Suppose R1 and R2 are not equivalent. As discussed, we can find a string on which they differ by performing BFS on either D1\2 and D2\1. The path found by BFS will have edges whose transitions will correspond to the characters of the string on which the two regexes differ.
Thus, if R1 and R2 are not equivalent, there exists a string, whose length is exponential with respect to the lengths of R1 and R2, for which the two regexes must differ. Now, to count up to a number exponential to the lengths of R1 and R2, we need only a counter whose size is polynomial with respect to the lengths of R1 and R2. Think, 10n has n digits, ie, the numbers necessary to display all numbers from 1 to 10n require at most n digits.
Now, step 1 (Thompson's algorithm) in the current algorithm produces NFAs whose number of states grows linearly with respect to the lengths of the regexes. So this is what we'll do. First, we will run the NFAs on a string with 0 characters. Now, we just need to keep track of the states on which the NFA could be after 0 characters. If one of the NFAs lands on an accept state, and the other doesn't then we can conclude that the two regexes are not equivalent.

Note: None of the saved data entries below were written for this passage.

-- pv_equiv track=rewrite | github.com/nathan29849/TIL | 03_Python/sparta_algorithm/week_1/homework/02_find_count_to_turn_out_to_all_zero_or_all_one.py | find_count_to_turn_out_to_all_zero_or_all_one
-- ===== SOURCE A (Python) =====
-- def find_count_to_turn_out_to_all_zero_or_all_one(string):
--     # 이 부분을 채워보세요!
--     overlap = 0
--     count = 0
--     for i in range(1, len(string)):
--         if string[i-1] == string[i]:
--             continue
--         else:   # string[i-1] != string[i]
--             count += 1
--             if string[i] != string[-1]:
--                 overlap += 1
--
--     return count-overlap
-- ===== SOURCE B (Python) =====
-- def find_count_to_turn_out_to_all_zero_or_all_one(string):
--     # Collapse the string into its list of run keys (one char per maximal run),
--     # then the answer is the number of runs after the first whose character
--     # equals the last character.
--     keys = []
--     for ch in string:
--         if not keys or keys[-1] != ch:
--             keys.append(ch)
--     return keys[1:].count(keys[-1]) if keys else 0
-- ===== Notes on version B (the rewrite author's own statement) =====
-- stated objective: alternative
-- what changed: B replaces A's two interdependent counters over adjacent index pairs (with a string[-1] comparison per mismatch) by first collapsing the string into its list of run keys and then counting, among the runs after the first, those whose character equals the last character.
import Mathlib
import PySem

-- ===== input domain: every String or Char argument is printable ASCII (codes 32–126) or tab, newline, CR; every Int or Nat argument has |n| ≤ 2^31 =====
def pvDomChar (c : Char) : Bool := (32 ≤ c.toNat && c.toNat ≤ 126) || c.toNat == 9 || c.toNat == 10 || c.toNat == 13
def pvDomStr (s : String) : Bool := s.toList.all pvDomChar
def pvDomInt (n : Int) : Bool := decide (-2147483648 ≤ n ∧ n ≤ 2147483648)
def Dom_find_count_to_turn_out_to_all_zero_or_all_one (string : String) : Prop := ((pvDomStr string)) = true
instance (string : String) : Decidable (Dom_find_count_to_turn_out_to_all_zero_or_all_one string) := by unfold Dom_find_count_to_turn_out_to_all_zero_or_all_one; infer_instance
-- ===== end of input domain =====

-- B collapses the string to its run-key list and counts later runs equal to the last
-- character, replacing A's paired counters over adjacent indices (alternative algorithm).


-- ===== PORT A =====
-- the 'match' arm '| _, _, _ => oc' is unreachable: every index drawn from
-- range(1, len) and -1 on a then-nonempty string is in range, so Python never raises here
def find_count_to_turn_out_to_all_zero_or_all_one (string : String) : Int :=
  let l := string.toList
  let st :=
    (PySem.List.pyRange 1 (l.length : Int) 1).foldl
      (fun (oc : Int × Int) i =>
        match PySem.List.pyGet? l (i - 1), PySem.List.pyGet? l i, PySem.List.pyGet? l (-1) with
        | some a, some b, some z =>
            if a = b then oc
            else if b ≠ z then (oc.1 + 1, oc.2 + 1) else (oc.1, oc.2 + 1)
        | _, _, _ => oc)
      ((0 : Int), (0 : Int))
  st.2 - st.1

-- ===== PORT B =====
def find_count_to_turn_out_to_all_zero_or_all_one_alt (string : String) : Int :=
  let keys :=
    string.toList.foldl
      (fun (keys : List Char) ch =>
        if keys = [] ∨ keys.getLast? ≠ some ch then keys ++ [ch] else keys)
      []
  match keys.getLast? with
  | some z => ((keys.drop 1).count z : Int)
  | none => 0

-- ===== PRECONDITION & SPEC =====
def Spec_find_count_to_turn_out_to_all_zero_or_all_one (string : String) (out : Int) : Prop := out = find_count_to_turn_out_to_all_zero_or_all_one_alt string
instance (string : String) (out : Int) : Decidable (Spec_find_count_to_turn_out_to_all_zero_or_all_one string out) := by unfold Spec_find_count_to_turn_out_to_all_zero_or_all_one; infer_instance

-- ===== CLAIM (what is proved, stated in full; the proofs are below) =====
def Claim_equal_find_count_to_turn_out_to_all_zero_or_all_one : Prop := ∀ (string : String), Dom_find_count_to_turn_out_to_all_zero_or_all_one string → Spec_find_count_to_turn_out_to_all_zero_or_all_one string (find_count_to_turn_out_to_all_zero_or_all_one string)

-- ===== LEMMAS AND PROOFS =====

-- last element of a nonempty list, fold style
def pvLastD (a : Char) : List Char → Char
  | [] => a
  | b :: t => pvLastD b t

-- adjacent pairs of a list
def pvAdj : List Char → List (Char × Char)
  | [] => []
  | [_] => []
  | a :: b :: t => (a, b) :: pvAdj (b :: t)

-- run starts equal to z, walking with previous char
def pvG (prev : Char) (t : List Char) (z : Char) : Nat :=
  match t with
  | [] => 0
  | c :: t' => (if prev ≠ c ∧ c = z then 1 else 0) + pvG c t' z

-- keys appended by B's fold after the first run
def pvNewKeys (prev : Char) : List Char → List Char
  | [] => []
  | c :: t => if prev ≠ c then c :: pvNewKeys c t else pvNewKeys c t

theorem pvLastD_eq_getLast? (t : List Char) : ∀ a, (a :: t).getLast? = some (pvLastD a t) := by
  induction t with
  | nil => intro a; rfl
  | cons b t ih => intro a; rw [List.getLast?_cons_cons]; exact ih b

theorem pvAdj_snoc (rest : List Char) : ∀ (a y : Char),
    pvAdj ((a :: rest) ++ [y]) = pvAdj (a :: rest) ++ [(pvLastD a rest, y)] := by
  induction rest with
  | nil => intro a y; rfl
  | cons b r ih =>
    intro a y
    have h := ih b y
    simp only [List.cons_append] at h ⊢
    rw [pvAdj, pvAdj, h]
    rfl

theorem pvGet_append_left (l : List Char) (y : Char) (i : Int) (h0 : 0 ≤ i)
    (h1 : i < l.length) : PySem.List.pyGet? (l ++ [y]) i = PySem.List.pyGet? l i := by
  rw [PySem.List.pyGet?_of_nonneg _ h0, PySem.List.pyGet?_of_nonneg _ h0]
  have hlt : i.toNat < l.length := by omega
  rw [List.getElem?_append_left hlt]

-- A's index loop over range(1, len) visits exactly the adjacent pairs
theorem pvPairFold {σ : Type} (f : σ → Char → Char → σ) (l : List Char) (init : σ) :
    (PySem.List.pyRange 1 (l.length : Int) 1).foldl
      (fun acc i =>
        match PySem.List.pyGet? l (i - 1), PySem.List.pyGet? l i with
        | some a, some b => f acc a b
        | _, _ => acc) init
    = (pvAdj l).foldl (fun acc p => f acc p.1 p.2) init := by
  induction l using List.reverseRecOn with
  | nil => simp [PySem.List.pyRange_one_eq_nil, pvAdj]
  | append_singleton l y ih =>
    cases l with
    | nil => simp [pvAdj]
    | cons a rest =>
      have hb : (1 : Int) ≤ ((a :: rest).length : Int) := by
        push_cast [List.length_cons]; omega
      have hlen : (((a :: rest) ++ [y]).length : Int) = ((a :: rest).length : Int) + 1 := by
        simp
      rw [hlen, PySem.List.pyRange_one_succ_right (by omega), List.foldl_append]
      have hcongr :
          (PySem.List.pyRange 1 ((a :: rest).length : Int) 1).foldl
            (fun acc i =>
              match PySem.List.pyGet? ((a :: rest) ++ [y]) (i - 1),
                    PySem.List.pyGet? ((a :: rest) ++ [y]) i with
              | some a', some b => f acc a' b
              | _, _ => acc) init
          = (PySem.List.pyRange 1 ((a :: rest).length : Int) 1).foldl
            (fun acc i =>
              match PySem.List.pyGet? (a :: rest) (i - 1), PySem.List.pyGet? (a :: rest) i with
              | some a', some b => f acc a' b
              | _, _ => acc) init := by
        apply PySem.List.foldl_congr_mem
        intro acc i hi
        rw [PySem.List.mem_pyRange_one] at hi
        rw [pvGet_append_left _ _ _ (by omega) (by omega),
            pvGet_append_left _ _ _ (by omega) (by omega)]
      rw [hcongr, ih, pvAdj_snoc, List.foldl_append]
      simp only [List.foldl_cons, List.foldl_nil]
      have h1 : PySem.List.pyGet? ((a :: rest) ++ [y]) (((a :: rest).length : Int) - 1)
          = some (pvLastD a rest) := by
        rw [pvGet_append_left _ _ _ (by omega) (by omega),
            PySem.List.pyGet?_of_nonneg _ (by omega)]
        have hlast := pvLastD_eq_getLast? rest a
        rw [List.getLast?_eq_getElem?] at hlast
        have ht : (((a :: rest).length : Int) - 1).toNat = (a :: rest).length - 1 := by omega
        rw [ht]
        exact hlast
      have h2 : PySem.List.pyGet? ((a :: rest) ++ [y]) ((a :: rest).length : Int) = some y :=
        PySem.List.pyGet?_append_length _ _ _
      rw [h1, h2]

-- the pair predicate "mismatch whose right char is z"
def pvP (z : Char) (p : Char × Char) : Bool := !(p.1 == p.2) && (p.2 == z)

-- count − overlap over A's pair fold is a countP
theorem pvDiffFold (z : Char) (ps : List (Char × Char)) : ∀ (o c : Int),
    (ps.foldl
      (fun (oc : Int × Int) p =>
        if p.1 = p.2 then oc
        else if p.2 ≠ z then (oc.1 + 1, oc.2 + 1) else (oc.1, oc.2 + 1)) (o, c)).2
    - (ps.foldl
      (fun (oc : Int × Int) p =>
        if p.1 = p.2 then oc
        else if p.2 ≠ z then (oc.1 + 1, oc.2 + 1) else (oc.1, oc.2 + 1)) (o, c)).1
    = c - o + (ps.countP (pvP z) : Int) := by
  induction ps with
  | nil => intro o c; simp
  | cons p ps ih =>
    intro o c
    simp only [List.foldl_cons]
    by_cases h1 : p.1 = p.2
    · rw [if_pos h1, ih, List.countP_cons]
      simp [pvP, h1]
    · by_cases h2 : p.2 = z
      · have hp : pvP z p = true := by simp [pvP]; exact ⟨h1, h2⟩
        rw [if_neg h1, if_neg (by simpa using h2), ih, List.countP_cons, hp]
        simp only [if_pos rfl]
        push_cast
        omega
      · have hp : pvP z p = false := by simp [pvP, h2]
        rw [if_neg h1, if_pos (by simpa using h2), ih, List.countP_cons, hp]
        simp only [Bool.false_eq_true, if_false]
        push_cast
        omega

theorem pvAdjCountP (z : Char) (t : List Char) : ∀ h : Char,
    (pvAdj (h :: t)).countP (pvP z) = pvG h t z := by
  induction t with
  | nil => intro h; simp [pvAdj, pvG]
  | cons c t ih =>
    intro h
    rw [show pvAdj (h :: c :: t) = (h, c) :: pvAdj (c :: t) from rfl,
        List.countP_cons, ih c]
    rw [show pvG h (c :: t) z = (if h ≠ c ∧ c = z then 1 else 0) + pvG c t z from rfl]
    by_cases hc : h = c <;> by_cases hz : c = z <;> simp [pvP, hc, hz] <;> omega

-- B's fold from a nonempty accumulator appends exactly the new run keys
theorem pvKeysFold (t : List Char) : ∀ (acc : List Char) (prev : Char),
    acc.getLast? = some prev →
    t.foldl
      (fun (keys : List Char) ch =>
        if keys = [] ∨ keys.getLast? ≠ some ch then keys ++ [ch] else keys) acc
    = acc ++ pvNewKeys prev t := by
  induction t with
  | nil => intro acc prev _; simp [pvNewKeys]
  | cons c t ih =>
    intro acc prev hlast
    have hne : acc ≠ [] := by intro h; rw [h] at hlast; simp at hlast
    by_cases hc : prev = c
    · have : ¬ (acc = [] ∨ acc.getLast? ≠ some c) := by
        push_neg; exact ⟨hne, by rw [hlast, hc]⟩
      simp only [List.foldl_cons, if_neg this]
      rw [ih acc prev hlast, pvNewKeys, if_neg (by simp [hc]), hc]
    · have : acc = [] ∨ acc.getLast? ≠ some c := by
        right; rw [hlast]; simp [hc]
      simp only [List.foldl_cons, if_pos this]
      rw [ih (acc ++ [c]) c (by simp), pvNewKeys, if_pos hc, List.append_assoc]
      simp

theorem pvNewKeysCount (z : Char) (t : List Char) : ∀ prev : Char,
    (pvNewKeys prev t).count z = pvG prev t z := by
  induction t with
  | nil => intro prev; simp [pvNewKeys, pvG]
  | cons c t ih =>
    intro prev
    by_cases hc : prev = c
    · simp [pvNewKeys, pvG, hc, ih c]
    · by_cases hz : c = z
      · subst hz
        rw [show pvNewKeys prev (c :: t) = c :: pvNewKeys c t from by
              rw [pvNewKeys, if_pos hc],
            show pvG prev (c :: t) c = 1 + pvG c t c from by
              simp [pvG, hc]]
        simp [List.count_cons, ih c]
        omega
      · rw [show pvNewKeys prev (c :: t) = c :: pvNewKeys c t from by
              rw [pvNewKeys, if_pos hc],
            show pvG prev (c :: t) z = pvG c t z from by simp [pvG, hz]]
        simp [List.count_cons, ih c, hz]

theorem pvNewKeysLast (t : List Char) : ∀ prev : Char,
    (prev :: pvNewKeys prev t).getLast? = some (pvLastD prev t) := by
  induction t with
  | nil => intro prev; simp [pvNewKeys, pvLastD]
  | cons c t ih =>
    intro prev
    by_cases hc : prev = c
    · rw [pvNewKeys, if_neg (by simp [hc]), pvLastD, hc]
      exact ih c
    · rw [pvNewKeys, if_pos hc, pvLastD]
      have := ih c
      rw [List.getLast?_cons_cons] at *
      cases hnk : pvNewKeys c t with
      | nil => rw [hnk] at this; simpa using this
      | cons x xs => rw [hnk] at this; simpa using this

-- the key fact about B on a nonempty string
theorem pvAltChar (s : String) (h : Char) (t : List Char) (hs : s.toList = h :: t) :
    find_count_to_turn_out_to_all_zero_or_all_one_alt s
    = (pvG h t (pvLastD h t) : Int) := by
  unfold find_count_to_turn_out_to_all_zero_or_all_one_alt
  rw [hs, List.foldl_cons]
  have hstep : (if ([] : List Char) = [] ∨ ([] : List Char).getLast? ≠ some h then ([] : List Char) ++ [h] else []) = [h] := by simp
  rw [hstep, pvKeysFold t [h] h (by simp)]
  have hlast : (([h] : List Char) ++ pvNewKeys h t).getLast? = some (pvLastD h t) := by
    simpa using pvNewKeysLast t h
  show (match ([h] ++ pvNewKeys h t).getLast? with
        | some z => ((List.count z (List.drop 1 ([h] ++ pvNewKeys h t))) : Int)
        | none => 0) = ((pvG h t (pvLastD h t) : Nat) : Int)
  rw [hlast]
  simp only [List.singleton_append, List.drop_succ_cons, List.drop_zero]
  rw [pvNewKeysCount]

-- ===== VERDICT (by name: the statement is the Claim_ definition above) =====
theorem find_count_to_turn_out_to_all_zero_or_all_one_spec : Claim_equal_find_count_to_turn_out_to_all_zero_or_all_one := by
  intro s _
  unfold Spec_find_count_to_turn_out_to_all_zero_or_all_one
  cases hs : s.toList with
  | nil =>
    unfold find_count_to_turn_out_to_all_zero_or_all_one
      find_count_to_turn_out_to_all_zero_or_all_one_alt
    rw [hs]
    simp [PySem.List.pyRange_one_eq_nil]
  | cons h t =>
    rw [pvAltChar s h t hs]
    unfold find_count_to_turn_out_to_all_zero_or_all_one
    simp only [hs]
    have hneg : PySem.List.pyGet? (h :: t) (-1) = some (pvLastD h t) := by
      rw [PySem.List.pyGet?_neg_one]; exact pvLastD_eq_getLast? t h
    simp only [hneg]
    have hfold :
        List.foldl
          (fun (oc : Int × Int) i =>
            match PySem.List.pyGet? (h :: t) (i - 1), PySem.List.pyGet? (h :: t) i,
                  some (pvLastD h t) with
            | some a, some b, some z =>
                if a = b then oc
                else if b ≠ z then (oc.1 + 1, oc.2 + 1) else (oc.1, oc.2 + 1)
            | _, _, _ => oc)
          ((0 : Int), (0 : Int)) (PySem.List.pyRange 1 (((h :: t).length : Int)) 1)
        = List.foldl
          (fun (oc : Int × Int) i =>
            match PySem.List.pyGet? (h :: t) (i - 1), PySem.List.pyGet? (h :: t) i with
            | some a, some b =>
                if a = b then oc
                else if b ≠ pvLastD h t then (oc.1 + 1, oc.2 + 1) else (oc.1, oc.2 + 1)
            | _, _ => oc)
          ((0 : Int), (0 : Int)) (PySem.List.pyRange 1 (((h :: t).length : Int)) 1) := by
      apply PySem.List.foldl_congr_mem
      intro acc i _
      cases PySem.List.pyGet? (h :: t) (i - 1) <;> cases PySem.List.pyGet? (h :: t) i <;> rfl
    rw [hfold]
    rw [pvPairFold
      (fun (oc : Int × Int) a b =>
        if a = b then oc
        else if b ≠ pvLastD h t then (oc.1 + 1, oc.2 + 1) else (oc.1, oc.2 + 1))
      (h :: t) ((0 : Int), (0 : Int))]
    rw [pvDiffFold, pvAdjCountP]
    simp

We have all the states on which both NFAs could be after 0 characters. With that information, we could take one "step", and get all the states on which both NFAs could be after 1 character. And again, we check for discrepancies. And we continue until we reach that length when we are guaranteed to find a string on which R1 and R2 must differ if they are not equivalent.
At each step, we keep track of at most all the states that each NFA has. And since, the number of states each NFA has grows linearly with respect to the lengths of the regexes, keeping track of the states keeps us in polynomial space. Likewise, a counter reaching the exponential length necessary, as discussed, only takes a polynomial amount of space.
Now, in terms of time complexity, there has not been an algorithm found which runs in polynomial time for checking the equivalence of regexes. Finding one would imply that PSPACE = P, which further implies that, P = NP, solving a famously unsolved problem. But as we can see, this algorithm which requires at most polynomial space, also requires exponential time in every case. Thus, as a practical matter, I chose the current algorithm over this theoretically better algorithm.